Viewing 40 posts - 1 through 40 (of 72 total)
  • Ethical bike brands – does the NRA association make you rethink your purchases
  • Premier Icon poly
    Free Member

    I noticed this article:

    Dropped From The Range: major retailers join boycott of bike brands for NRA connections

    and it made me wonder whether the typical STWer was likely to let the NRA link in the US to these brands affect purchasing decisions in the UK?  Apparently Bell, Giro and Camelback are amongst brands owned by a group which supports the NRA (as they also produce firearms).

    I don’t normally consider myself to be a particularly ethical/polical motivated consumer (I happily use Amazon and i’ve been known to visit Starbucks*) but this would certainly give me pause for thought.

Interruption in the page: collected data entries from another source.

-- pv_equiv track=rewrite | github.com/Mr-Righteousdev/smartscan | auth.py | decrypt_data
-- ===== SOURCE A (Python) =====
-- def decrypt_data(encrypted_data):
--     """Decrypt data (educational simulation)"""
--     if not encrypted_data.startswith("ENCRYPTED:"):
--         return encrypted_data
--
--     data = encrypted_data[10:]  # Remove "ENCRYPTED:" prefix
--     key = -13  # Reverse ROT13
--     decrypted = ""
--
--     for char in data:
--         if char.isalpha():
--             ascii_offset = ord('a') if char.islower() else ord('A')
--             decrypted += chr((ord(char) - ascii_offset + key) % 26 + ascii_offset)
--         else:
--             decrypted += char
--
--     return decrypted
-- ===== SOURCE B (Python) =====
-- _ROT13 = str.maketrans(
--     "abcdefghijklmnopqrstuvwxyzABCDEFGHIJKLMNOPQRSTUVWXYZ",
--     "nopqrstuvwxyzabcdefghijklmNOPQRSTUVWXYZABCDEFGHIJKLM",
-- )
--
--
-- def decrypt_data(encrypted_data):
--     """Decrypt data (educational simulation)"""
--     if not encrypted_data.startswith("ENCRYPTED:"):
--         return encrypted_data
--     return encrypted_data[10:].translate(_ROT13)
-- ===== Notes on version B (the rewrite author's own statement) =====
-- stated objective: idiomatic
-- what changed: Replaces the per-character isalpha/ord arithmetic loop with a translation table built once via str.maketrans (ROT13 is self-inverse) applied in a single str.translate call.
import Mathlib
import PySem

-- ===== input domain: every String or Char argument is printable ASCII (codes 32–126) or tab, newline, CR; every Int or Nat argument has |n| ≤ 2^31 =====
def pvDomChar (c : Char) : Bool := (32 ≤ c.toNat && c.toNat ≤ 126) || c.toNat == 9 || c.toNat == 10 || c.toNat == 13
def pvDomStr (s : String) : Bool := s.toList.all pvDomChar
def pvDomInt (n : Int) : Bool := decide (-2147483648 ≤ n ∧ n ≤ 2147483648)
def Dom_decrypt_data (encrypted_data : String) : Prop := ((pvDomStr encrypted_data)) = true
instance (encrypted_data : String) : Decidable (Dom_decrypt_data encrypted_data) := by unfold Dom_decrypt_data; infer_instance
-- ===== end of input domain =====

-- B replaces A's per-character ord-arithmetic loop with a prebuilt ROT13 translation table
-- applied by lookup in one pass (idiomatic str.maketrans/str.translate); return values agree on Dom.

-- ===== PORT A =====
-- one step of A's loop body: the character appended to `decrypted` for `char`
def pvStepA (c : Char) : Char :=
  if PySem.Chars.isalpha c then
    let offset : Int := if PySem.Chars.islower c then 97 else 65
    Char.ofNat (PySem.Int.mod ((c.toNat : Int) - offset + (-13)) 26 + offset).toNat
  else c

def decrypt_data (encrypted_data : String) : String :=
  if !(PySem.Str.startswith encrypted_data "ENCRYPTED:") then encrypted_data
  else
    let data := (PySem.Str.slice encrypted_data (some 10) none).toList
    let decrypted := data.foldl (fun (acc : List Char) (c : Char) => acc ++ [pvStepA c]) []
    String.ofList decrypted

-- ===== PORT B =====
-- the translation table _ROT13 = str.maketrans(...), as an association list
def pvRot13Table : List (Char × Char) :=
  List.zip "abcdefghijklmnopqrstuvwxyzABCDEFGHIJKLMNOPQRSTUVWXYZ".toList
           "nopqrstuvwxyzabcdefghijklmNOPQRSTUVWXYZABCDEFGHIJKLM".toList

def decrypt_data_alt (encrypted_data : String) : String :=
  if !(PySem.Str.startswith encrypted_data "ENCRYPTED:") then encrypted_data
  else
    String.ofList (((PySem.Str.slice encrypted_data (some 10) none).toList).map
      (fun c => (pvRot13Table.lookup c).getD c))

-- ===== PRECONDITION & SPEC =====
def Spec_decrypt_data (encrypted_data : String) (out : String) : Prop := out = decrypt_data_alt encrypted_data
instance (encrypted_data : String) (out : String) : Decidable (Spec_decrypt_data encrypted_data out) := by unfold Spec_decrypt_data; infer_instance

-- ===== CLAIM (what is proved, stated in full; the proofs are below) =====
def Claim_equal_decrypt_data : Prop := ∀ (encrypted_data : String), Dom_decrypt_data encrypted_data → Spec_decrypt_data encrypted_data (decrypt_data encrypted_data)

-- ===== LEMMAS AND PROOFS =====

-- A's append-fold is a map
theorem pv_foldl_eq_map (l : List Char) (acc : List Char) :
    l.foldl (fun (acc : List Char) (c : Char) => acc ++ [pvStepA c]) acc = acc ++ l.map pvStepA := by
  induction l generalizing acc with
  | nil => simp
  | cons c t ih => simp [List.foldl, ih]

-- per-character agreement on every domain character, checked exhaustively over codes 0..126
theorem pv_step_eq (c : Char) (h : pvDomChar c = true) :
    pvStepA c = (pvRot13Table.lookup c).getD c := by
  have hle : c.toNat ≤ 126 := by
    simp only [pvDomChar, Bool.or_eq_true, Bool.and_eq_true, decide_eq_true_eq,
      beq_iff_eq] at h
    omega
  have hall : (List.range 127).all
      (fun n => pvStepA (Char.ofNat n) == (pvRot13Table.lookup (Char.ofNat n)).getD (Char.ofNat n)) = true := by
    decide
  have hc := List.all_eq_true.mp hall c.toNat (List.mem_range.mpr (by omega))
  rw [Char.ofNat_toNat] at hc
  exact eq_of_beq hc

set_option maxHeartbeats 1000000 in
theorem decrypt_data_spec : Claim_equal_decrypt_data := by
  intro s hdom
  unfold Spec_decrypt_data decrypt_data decrypt_data_alt
  by_cases hpre : PySem.Str.startswith s "ENCRYPTED:" = true
  · have hpre' : PySem.Chars.startswith s.toList
        ['E','N','C','R','Y','P','T','E','D',':'] = true := by simpa using hpre
    rw [if_neg (by simp [hpre']), if_neg (by simp [hpre'])]
    dsimp only
    rw [pv_foldl_eq_map, List.nil_append]
    congr 1
    apply List.map_congr_left
    intro c hc
    apply pv_step_eq
    have hc' : c ∈ s.toList := by
      apply PySem.List.mem_of_mem_slice (x := c) (xs := s.toList) (a? := some 10) (b? := none)
      simpa [PySem.Str.toList_slice] using hc
    exact List.all_eq_true.mp hdom c hc'
  · have hpre' : PySem.Chars.startswith s.toList
        ['E','N','C','R','Y','P','T','E','D',':'] = false := by
      simpa using hpre
    rw [if_pos (by simp [hpre']), if_pos (by simp [hpre'])]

    *although its not my favourite coffee vendor I’m inherently lazy and won’t walk too far to find somewhere else.

    Premier Icon steel4real
    Free Member

    NO – don’t give a flying F.

    Lets see all the hand wringing Guardian readers burn their Camelbaks and Gyro helmets first shall we ?

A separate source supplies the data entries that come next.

-- pv_equiv track=rewrite | github.com/cry999/AtCoder | beginner/124/A.py | buttons
-- ===== SOURCE A (Python) =====
-- def buttons(A: int, B: int)->int:
--     s = 0
--     for _ in range(2):
--         if A > B:
--             s += A
--             A -= 1
--         else:
--             s += B
--             B -= 1
--     return s
-- ===== SOURCE B (Python) =====
-- def buttons(A: int, B: int) -> int:
--     m = max(A, B)
--     return 2 * m if A == B else 2 * m - 1
-- ===== Notes on version B (the rewrite author's own statement) =====
-- stated objective: simpler
-- what changed: Replaced the two-iteration simulation loop with a closed form: 2*max(A,B), minus 1 unless A == B.
import Mathlib
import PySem

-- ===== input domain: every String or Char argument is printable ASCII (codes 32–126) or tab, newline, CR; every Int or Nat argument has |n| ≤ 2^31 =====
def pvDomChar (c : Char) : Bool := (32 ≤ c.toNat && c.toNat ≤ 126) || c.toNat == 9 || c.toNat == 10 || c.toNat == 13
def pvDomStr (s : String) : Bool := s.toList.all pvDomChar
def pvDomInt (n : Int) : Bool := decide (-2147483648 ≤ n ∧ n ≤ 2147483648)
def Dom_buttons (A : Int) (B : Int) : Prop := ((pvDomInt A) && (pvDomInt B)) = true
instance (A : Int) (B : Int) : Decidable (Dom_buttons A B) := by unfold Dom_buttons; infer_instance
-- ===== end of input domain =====

-- B replaces A's two-iteration press-simulation loop with the closed form 2*max(A,B) (- 1 unless A = B); objective: simpler.

-- ===== PORT A =====
-- loop body: one press — add the larger of (a, b) to s and decrement it
def buttonsStep (st : Int × Int × Int) : Int × Int × Int :=
  let (s, a, b) := st
  if a > b then (s + a, a - 1, b) else (s + b, a, b - 1)

def buttons (A : Int) (B : Int) : Int :=
  ((PySem.List.pyRange 0 2 1).foldl (fun st _ => buttonsStep st) (0, A, B)).1

-- ===== PORT B =====
def buttons_alt (A : Int) (B : Int) : Int :=
  let m := max A B
  if A = B then 2 * m else 2 * m - 1

-- ===== PRECONDITION & SPEC =====
def Spec_buttons (A : Int) (B : Int) (out : Int) : Prop := out = buttons_alt A B
instance (A : Int) (B : Int) (out : Int) : Decidable (Spec_buttons A B out) := by unfold Spec_buttons; infer_instance

-- ===== CLAIM (what is proved, stated in full; the proofs are below) =====
def Claim_equal_buttons : Prop := ∀ (A : Int) (B : Int), Dom_buttons A B → Spec_buttons A B (buttons A B)

-- ===== LEMMAS AND PROOFS =====

-- ===== VERDICT (by name: the statement is the Claim_ definition above) =====
theorem buttons_spec : Claim_equal_buttons := by
  intro A B _
  unfold Spec_buttons buttons buttons_alt buttonsStep
  simp only [show PySem.List.pyRange 0 2 1 = [0, 1] from by decide, List.foldl]
  rcases lt_trichotomy A B with h | h | h <;>
    simp only [max_def] <;> split_ifs <;> omega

    Premier Icon Nobeerinthefridge
    Free Member

    No, I really couldn’t give a toss tbh, if we drilled down into every business on the planet I’m sure we’d find something that we would find morally or ethically questionable.

    Premier Icon leffeboy
    Full Member

    In a world where politics seems to be out of control your purchases are the new voting so why would you not

    Premier Icon chakaping
    Full Member

    Lets see all the hand wringing Guardian readers burn their Camelbaks and Gyro helmets first shall we ?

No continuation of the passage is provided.